Records from a data collection:

*** Begin section ***

-- pv_equiv track=rewrite | github.com/3mohamed-abdelfattah/Vernam | Vernam Cipher.py | vernam_cipher
-- ===== SOURCE A (Python) =====
-- def vernam_cipher(plaintext, key):
--
--         # Check if key length is shorter than message..?, then loop the key
--     if len(key) < len(plaintext):
--         key = key * ((len(plaintext) // len(key)) + 1)
--
--         # Ensure key length matches or is more than message
--     key = key[:len(plaintext)]
--
--         # Convert inputs to lists
--     plaintext = [int(bit) for bit in plaintext]
--     key = [int(bit) for bit in key]
--
--         # Perform XOR operation between each bit of message and key
--     ciphertext = [plaintext[i] ^ key[i] for i in range(len(plaintext))]
--
--         # Convert ciphertext list back to normal input
--     ciphertext_str = ''.join(str(bit) for bit in ciphertext)
--
--     return ciphertext_str
-- ===== SOURCE B (Python) =====
-- def vernam_cipher(plaintext, key):
--     # Stream decomposition: one loop consuming a self-refilling reversed key buffer;
--     # no repeated/truncated key, no indexing or modulo arithmetic.
--     out = []
--     buf = []
--     for p in plaintext:
--         if not buf:
--             buf = list(reversed(key))
--         out.append(str(int(p) ^ int(buf.pop())))
--     return ''.join(out)
-- ===== Notes on version B (the rewrite author's own statement) =====
-- stated objective: alternative
-- what changed: B replaces A's staged pipeline (replicate the key, truncate it, build two int lists, index-based XOR comprehension) by a single accumulator loop over the plaintext that consumes a self-refilling reversed key buffer via pop(), with no key expansion, indexing or modulo arithmetic.
import Mathlib
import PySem

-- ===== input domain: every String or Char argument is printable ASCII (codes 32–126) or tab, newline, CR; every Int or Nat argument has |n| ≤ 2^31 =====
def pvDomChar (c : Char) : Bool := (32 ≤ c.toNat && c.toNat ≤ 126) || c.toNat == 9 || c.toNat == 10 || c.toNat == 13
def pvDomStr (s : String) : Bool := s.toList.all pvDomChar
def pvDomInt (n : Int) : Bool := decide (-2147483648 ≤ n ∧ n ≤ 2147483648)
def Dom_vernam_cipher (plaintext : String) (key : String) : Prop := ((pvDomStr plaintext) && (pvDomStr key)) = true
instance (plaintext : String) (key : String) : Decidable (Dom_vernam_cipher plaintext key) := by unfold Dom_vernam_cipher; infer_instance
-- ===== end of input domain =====

-- B is one accumulator loop consuming a self-refilling reversed key buffer (no key expansion, no index/modulo); objective: alternative.

-- int(c) for a one-character string c; none (= Python ValueError) never occurs inside Pre_
def pvIntChar (c : Char) : Int := (PySem.Int.ofChars? [c]).getD 0

-- ===== PORT A =====
def vernam_cipher (plaintext : String) (key : String) : String :=
  let p := plaintext.toList
  let k0 := key.toList
  -- key = key * ((len(plaintext) // len(key)) + 1): both lengths are Nat, so Nat division is Python's //;
  -- key = "" with plaintext ≠ "" raises ZeroDivisionError in Python, excluded by Pre_
  let k1 := if k0.length < p.length then (List.replicate (p.length / k0.length + 1) k0).flatten else k0
  -- key = key[:len(plaintext)]
  let k2 := k1.take p.length
  -- int(bit): ValueError (non-digit character) is excluded by Pre_
  let pi := p.map pvIntChar
  let ki := k2.map pvIntChar
  -- indices produced by range(len(plaintext)) are always in bounds, so getD's default is never used
  let ct := (List.range pi.length).map (fun i => PySem.Int.bxor (pi.getD i 0) (ki.getD i 0))
  String.ofList (PySem.Chars.join [] (ct.map PySem.Int.toChars))

-- ===== PORT B =====
-- loop body: refill the buffer from list(reversed(key)) when empty, then buf.pop() and append str(int(p) ^ int(popped));
-- pop? = none is Python's IndexError on an empty key, excluded by Pre_ (the state is returned unchanged there)
def vcStep (key : String) (st : List Char × List (List Char)) (p : Char) : List Char × List (List Char) :=
  let buf := if st.1.isEmpty then key.toList.reverse else st.1
  match PySem.List.pop? buf with
  | some (kc, buf') =>
      (buf', st.2 ++ [PySem.Int.toChars (PySem.Int.bxor (pvIntChar p) (pvIntChar kc))])
  | none => (buf, st.2)

def vernam_cipher_alt (plaintext : String) (key : String) : String :=
  String.ofList (PySem.Chars.join [] ((plaintext.toList.foldl (vcStep key) ([], [])).2))

-- ===== PRECONDITION & SPEC =====
-- Pre_ excludes exactly the inputs where Python A raises: a non-digit plaintext character or a non-digit
-- among the used key characters (ValueError from int), and an empty key with non-empty plaintext (ZeroDivisionError).
def Pre_vernam_cipher (plaintext : String) (key : String) : Prop :=
  plaintext.toList.all PySem.Chars.isdigit = true ∧
  (plaintext.toList = [] ∨
    (key.toList ≠ [] ∧ (key.toList.take plaintext.toList.length).all PySem.Chars.isdigit = true))
instance (plaintext : String) (key : String) : Decidable (Pre_vernam_cipher plaintext key) := by unfold Pre_vernam_cipher; infer_instance
def pvWitness_vernam_cipher : String × String := ("0101", "11")

def Spec_vernam_cipher (plaintext : String) (key : String) (out : String) : Prop := out = vernam_cipher_alt plaintext key
instance (plaintext : String) (key : String) (out : String) : Decidable (Spec_vernam_cipher plaintext key out) := by unfold Spec_vernam_cipher; infer_instance

-- ===== CLAIM (what is proved, stated in full; the proofs are below) =====
def Claim_equal_vernam_cipher : Prop := ∀ (plaintext : String) (key : String), Dom_vernam_cipher plaintext key → Pre_vernam_cipher plaintext key → Spec_vernam_cipher plaintext key (vernam_cipher plaintext key)

-- ===== LEMMAS AND PROOFS =====

-- the common reference value both ports are reduced to: chunk i is str(int(p[i]) ^ int(k[i % len k]))
def vcChunks (k : List Char) : Nat → List Char → List (List Char)
  | _, [] => []
  | i, p :: ps =>
      PySem.Int.toChars (PySem.Int.bxor (pvIntChar p) (pvIntChar (k.getD (i % k.length) ' ')))
        :: vcChunks k (i + 1) ps

-- arithmetic helper: n is covered by n/m + 1 copies of an m-length key
lemma lt_div_succ_mul (n m : Nat) (hm : 0 < m) : n < (n / m + 1) * m := by
  have h1 := Nat.div_add_mod n m
  have h2 := Nat.mod_lt n hm
  rw [Nat.add_mul, one_mul, Nat.mul_comm m (n / m)] at *
  omega

-- stepping the loop counter: the remaining-buffer length after one pop
lemma mod_step (m i : Nat) (hm : 0 < m) : (m - (i + 1) % m) % m = m - i % m - 1 := by
  rcases Nat.lt_or_ge 1 m with h2 | h1
  · have hj : i % m < m := Nat.mod_lt _ hm
    rw [Nat.add_mod, Nat.mod_eq_of_lt h2]
    by_cases hjl : i % m + 1 = m
    · rw [hjl, Nat.mod_self, Nat.sub_zero, Nat.mod_self]; omega
    · rw [Nat.mod_eq_of_lt (by omega : i % m + 1 < m),
        Nat.mod_eq_of_lt (Nat.sub_lt hm (by omega))]
      omega
  · have hm1 : m = 1 := by omega
    simp [hm1, Nat.mod_one]

-- the flattened replicated key, read in bounds, is the key read modulo its length
lemma getD_flatten_replicate {α : Type} (k : List α) (q i : Nat) (d : α) (h : i < q * k.length) :
    ((List.replicate q k).flatten).getD i d = k.getD (i % k.length) d := by
  induction q generalizing i with
  | zero => omega
  | succ q ih =>
    have hm : 0 < k.length := by by_contra hm; simp at hm; simp [hm] at h
    simp only [List.replicate_succ, List.flatten_cons]
    by_cases hik : i < k.length
    · rw [List.getD_append _ _ _ _ hik, Nat.mod_eq_of_lt hik]
    · rw [not_lt] at hik
      rw [List.getD_append_right _ _ _ _ hik,
        ih (i - k.length) (by rw [Nat.succ_mul] at h; omega)]
      congr 1
      rw [Nat.mod_eq_sub_mod hik]

-- A's truncated (possibly repeated) key agrees with modular indexing into the original key
lemma key_char_eq {α : Type} (k : List α) (n i : Nat) (d : α) (hk : k ≠ []) (hi : i < n) :
    ((if k.length < n then (List.replicate (n / k.length + 1) k).flatten else k).take n).getD i d
      = k.getD (i % k.length) d := by
  have hm : 0 < k.length := List.length_pos_iff.mpr hk
  by_cases hln : k.length < n
  · simp only [hln, if_pos]
    rw [List.getD_eq_getElem?_getD, List.getElem?_take_of_lt hi, ← List.getD_eq_getElem?_getD]
    exact getD_flatten_replicate k _ i d (lt_of_lt_of_le hi (le_of_lt (lt_div_succ_mul n k.length hm)))
  · simp only [hln, if_neg, not_false_iff]
    rw [List.getD_eq_getElem?_getD, List.getElem?_take_of_lt hi, ← List.getD_eq_getElem?_getD,
      Nat.mod_eq_of_lt (by omega)]

-- the truncated key is long enough at every plaintext index
lemma k2_len {α : Type} (k : List α) (n i : Nat) (hk : k ≠ []) (hi : i < n) :
    i < ((if k.length < n then (List.replicate (n / k.length + 1) k).flatten else k).take n).length := by
  have hm : 0 < k.length := List.length_pos_iff.mpr hk
  by_cases hln : k.length < n
  · simp only [hln, if_pos, List.length_take, List.length_flatten]
    simp only [List.map_replicate, List.sum_replicate, smul_eq_mul]
    have := lt_div_succ_mul n k.length hm
    omega
  · simp only [hln, if_neg, not_false_iff, List.length_take]
    omega

-- A's comprehension, restricted to range' i n, is vcChunks from index i
lemma a_chunks (p k : List Char) (hk : k ≠ []) :
    ∀ (n i : Nat), i + n = p.length →
      ((List.range' i n).map (fun j => PySem.Int.toChars (PySem.Int.bxor
          ((p.map pvIntChar).getD j 0)
          ((((if k.length < p.length then (List.replicate (p.length / k.length + 1) k).flatten else k).take p.length).map pvIntChar).getD j 0))))
        = vcChunks k i (p.drop i) := by
  intro n
  induction n with
  | zero =>
    intro i hi
    simp [List.drop_of_length_le (by omega : p.length ≤ i), vcChunks]
  | succ n ih =>
    intro i hi
    have hip : i < p.length := by omega
    rw [List.range'_succ, List.map_cons, ih (i + 1) (by omega)]
    rw [List.drop_eq_getElem_cons hip]
    simp only [vcChunks]
    have h1 : (p.map pvIntChar).getD i 0 = pvIntChar p[i] := by
      rw [List.getD_eq_getElem _ _ (by simpa using hip), List.getElem_map]
    have hki := k2_len k p.length i hk hip
    have h2 : (((if k.length < p.length then (List.replicate (p.length / k.length + 1) k).flatten else k).take p.length).map pvIntChar).getD i 0
        = pvIntChar (k.getD (i % k.length) ' ') := by
      rw [List.getD_eq_getElem _ _ (by simpa using hki), List.getElem_map, ← List.getD_eq_getElem]
      rw [key_char_eq k p.length i ' ' hk hip]
    rw [h1, h2]

-- B's loop invariant: the buffer is the reversed key truncated to (m - i % m) % m elements,
-- and the output accumulates vcChunks
lemma b_loop (key : String) (hk : key.toList ≠ []) :
    ∀ (ps : List Char) (i : Nat) (out : List (List Char)),
      ps.foldl (vcStep key) (key.toList.reverse.take ((key.toList.length - i % key.toList.length) % key.toList.length), out)
        = (key.toList.reverse.take ((key.toList.length - (i + ps.length) % key.toList.length) % key.toList.length),
           out ++ vcChunks key.toList i ps) := by
  intro ps
  induction ps with
  | nil => intro i out; simp [vcChunks]
  | cons p ps ih =>
    intro i out
    have hm : 0 < key.toList.length := List.length_pos_iff.mpr hk
    have hjm : i % key.toList.length < key.toList.length := Nat.mod_lt _ hm
    obtain ⟨t, ht⟩ : ∃ t, key.toList.length - i % key.toList.length = t + 1 :=
      ⟨key.toList.length - i % key.toList.length - 1, by omega⟩
    have hu : t < key.toList.reverse.length := by rw [List.length_reverse]; omega
    -- the refilled buffer is rev.take (t+1) in both the empty (i % m = 0) and nonempty case
    have hbuf : (if (key.toList.reverse.take ((key.toList.length - i % key.toList.length) % key.toList.length)).isEmpty
          then key.toList.reverse else key.toList.reverse.take ((key.toList.length - i % key.toList.length) % key.toList.length))
        = key.toList.reverse.take (t + 1) := by
      by_cases hj0 : i % key.toList.length = 0
      · have hto : t + 1 = key.toList.length := by omega
        rw [hj0, Nat.sub_zero, Nat.mod_self]
        simp only [List.take_zero, List.isEmpty_nil, if_true]
        exact (List.take_of_length_le (by rw [List.length_reverse]; omega)).symm
      · have hlt : (key.toList.length - i % key.toList.length) % key.toList.length
            = t + 1 := by rw [ht]; exact Nat.mod_eq_of_lt (by omega)
        rw [hlt]
        have hne : (key.toList.reverse.take (t + 1)).isEmpty = false := by
          rw [List.isEmpty_eq_false_iff, ← List.length_pos_iff, List.length_take, List.length_reverse]
          omega
        rw [hne]
        simp
    -- split off the last element of the buffer and pop it
    have hsplit : key.toList.reverse.take (t + 1)
        = key.toList.reverse.take t ++ [key.toList.reverse[t]] := by
      rw [List.take_add_one, List.getElem?_eq_getElem hu]
      rfl
    have hpop : PySem.List.pop? (key.toList.reverse.take (t + 1))
        = some (key.toList.reverse[t], key.toList.reverse.take t) := by
      rw [hsplit]; exact PySem.List.pop?_last _ _
    have hkc : key.toList.reverse[t] = key.toList.getD (i % key.toList.length) ' ' := by
      rw [List.getElem_reverse, List.getD_eq_getElem _ _ hjm]
      congr 1
      rw [List.length_reverse] at hu
      omega
    have hnext : key.toList.reverse.take t
        = key.toList.reverse.take ((key.toList.length - (i + 1) % key.toList.length) % key.toList.length) := by
      rw [mod_step _ i hm]
      congr 1
      omega
    rw [List.foldl_cons]
    simp only [vcStep, hbuf, hpop, hkc, hnext]
    rw [ih (i + 1) (out ++ [PySem.Int.toChars (PySem.Int.bxor (pvIntChar p) (pvIntChar (key.toList.getD (i % key.toList.length) ' ')))])]
    simp only [vcChunks, List.length_cons, Prod.mk.injEq]
    rw [show i + 1 + ps.length = i + (ps.length + 1) from by omega]
    exact ⟨rfl, by simp⟩

-- ===== VERDICT (by name: the statement is the Claim_ definition above) =====
theorem vernam_cipher_spec : Claim_equal_vernam_cipher := by
  intro plaintext key _ hpre
  unfold Spec_vernam_cipher vernam_cipher vernam_cipher_alt
  simp only []
  congr 1
  congr 1
  rcases hpre with ⟨_, hkey⟩
  rcases hkey with hempty | ⟨hk, _⟩
  · simp [hempty]
  · set p := plaintext.toList with hp
    set k := key.toList with hkdef
    have hm : 0 < k.length := List.length_pos_iff.mpr hk
    -- A side
    have hA : ((List.range (p.map pvIntChar).length).map (fun i => PySem.Int.bxor
          ((p.map pvIntChar).getD i 0)
          ((((if k.length < p.length then (List.replicate (p.length / k.length + 1) k).flatten else k).take p.length).map pvIntChar).getD i 0))).map PySem.Int.toChars
        = vcChunks k 0 p := by
      rw [List.map_map, List.length_map, List.range_eq_range']
      have := a_chunks p k hk p.length 0 (by omega)
      simpa using this
    -- B side
    have hstart : (0 : Nat) = (k.length - 0 % k.length) % k.length := by
      simp
    have hB := b_loop key hk p 0 []
    rw [show k.reverse.take ((k.length - 0 % k.length) % k.length) = [] by simp] at hB
    rw [hA, hkdef, hB]
    simp
-- pv_equiv track=rewrite | github.com/henry-the-vietnamese/petals-around-the-rose | main.py | calculatePetals
-- ===== SOURCE A (Python) =====
-- def calculatePetals(diceList):
--     """Docstring for the function calculatePetals().
--
--     Calculate the number of petals around the rose.
--
--     Parameters
--     ----------
--     diceList : list
--         The list whose items are the values of the dice.
--
--     Returns
--     -------
--     int
--         The number of petals around the rose.
--     """
--     petals = 0
--     for face_value in diceList:
--         if face_value == 3:
--             petals += 2
--         elif face_value == 5:
--             petals += 4
--         else:                   # face_value = 1, 2, 4, 6.
--             petals += 0
--     return petals
-- ===== SOURCE B (Python) =====
-- def calculatePetals(diceList):
--     return 2 * diceList.count(3) + 4 * diceList.count(5)
-- ===== Notes on version B (the rewrite author's own statement) =====
-- stated objective: simpler
-- what changed: Replaces the per-element branch-and-accumulate loop with two counting scans combined by the fixed weights: 2*count(3) + 4*count(5).
import Mathlib
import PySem

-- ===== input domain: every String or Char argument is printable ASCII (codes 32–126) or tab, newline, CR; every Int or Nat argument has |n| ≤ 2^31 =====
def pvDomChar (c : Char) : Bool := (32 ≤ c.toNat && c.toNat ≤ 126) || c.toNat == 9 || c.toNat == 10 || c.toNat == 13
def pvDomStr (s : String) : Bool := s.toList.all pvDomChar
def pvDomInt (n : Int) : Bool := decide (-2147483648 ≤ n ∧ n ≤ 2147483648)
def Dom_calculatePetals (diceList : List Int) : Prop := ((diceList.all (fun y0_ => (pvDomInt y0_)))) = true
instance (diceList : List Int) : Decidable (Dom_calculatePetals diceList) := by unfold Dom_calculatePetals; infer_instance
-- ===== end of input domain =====

-- B replaces the per-element branch-accumulate loop with two counting scans (2*count(3) + 4*count(5)); objective: simpler.
-- ===== PORT A =====
-- petals = 0; for face_value in diceList: if ==3: +=2 elif ==5: +=4 else: +=0
def calculatePetals (diceList : List Int) : Int :=
  diceList.foldl (fun petals face_value =>
    if face_value == 3 then petals + 2
    else if face_value == 5 then petals + 4
    else petals + 0) 0

-- ===== PORT B =====
-- B: 2 * diceList.count(3) + 4 * diceList.count(5)
def calculatePetals_alt (diceList : List Int) : Int :=
  2 * (PySem.List.count diceList 3 : Int) + 4 * (PySem.List.count diceList 5 : Int)

-- ===== PRECONDITION & SPEC =====
def Spec_calculatePetals (diceList : List Int) (out : Int) : Prop := out = calculatePetals_alt diceList
instance (diceList : List Int) (out : Int) : Decidable (Spec_calculatePetals diceList out) := by unfold Spec_calculatePetals; infer_instance

-- ===== CLAIM (what is proved, stated in full; the proofs are below) =====
def Claim_equal_calculatePetals : Prop := ∀ (diceList : List Int), Dom_calculatePetals diceList → Spec_calculatePetals diceList (calculatePetals diceList)

-- ===== LEMMAS AND PROOFS =====

-- ===== VERDICT (by name: the statement is the Claim_ definition above) =====
lemma petals_foldl (xs : List Int) (a : Int) :
    xs.foldl (fun petals face_value =>
      if face_value == 3 then petals + 2
      else if face_value == 5 then petals + 4
      else petals + 0) a
    = a + 2 * (xs.count 3 : Int) + 4 * (xs.count 5 : Int) := by
  induction xs generalizing a with
  | nil => simp
  | cons x xs ih =>
    simp only [List.foldl_cons, ih, List.count_cons]
    by_cases h3 : x = 3 <;> by_cases h5 : x = 5 <;>
      simp [h3, h5] <;> ring

theorem calculatePetals_spec : Claim_equal_calculatePetals := by
  intro xs _
  unfold Spec_calculatePetals calculatePetals calculatePetals_alt PySem.List.count
  rw [petals_foldl]
  ring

*** End section ***

### Activity
Which lines of the records above contain the word "ofList"? Report each one.

### Answer section
  String.ofList (PySem.Chars.join [] (ct.map PySem.Int.toChars))
  String.ofList (PySem.Chars.join [] ((plaintext.toList.foldl (vcStep key) ([], [])).2))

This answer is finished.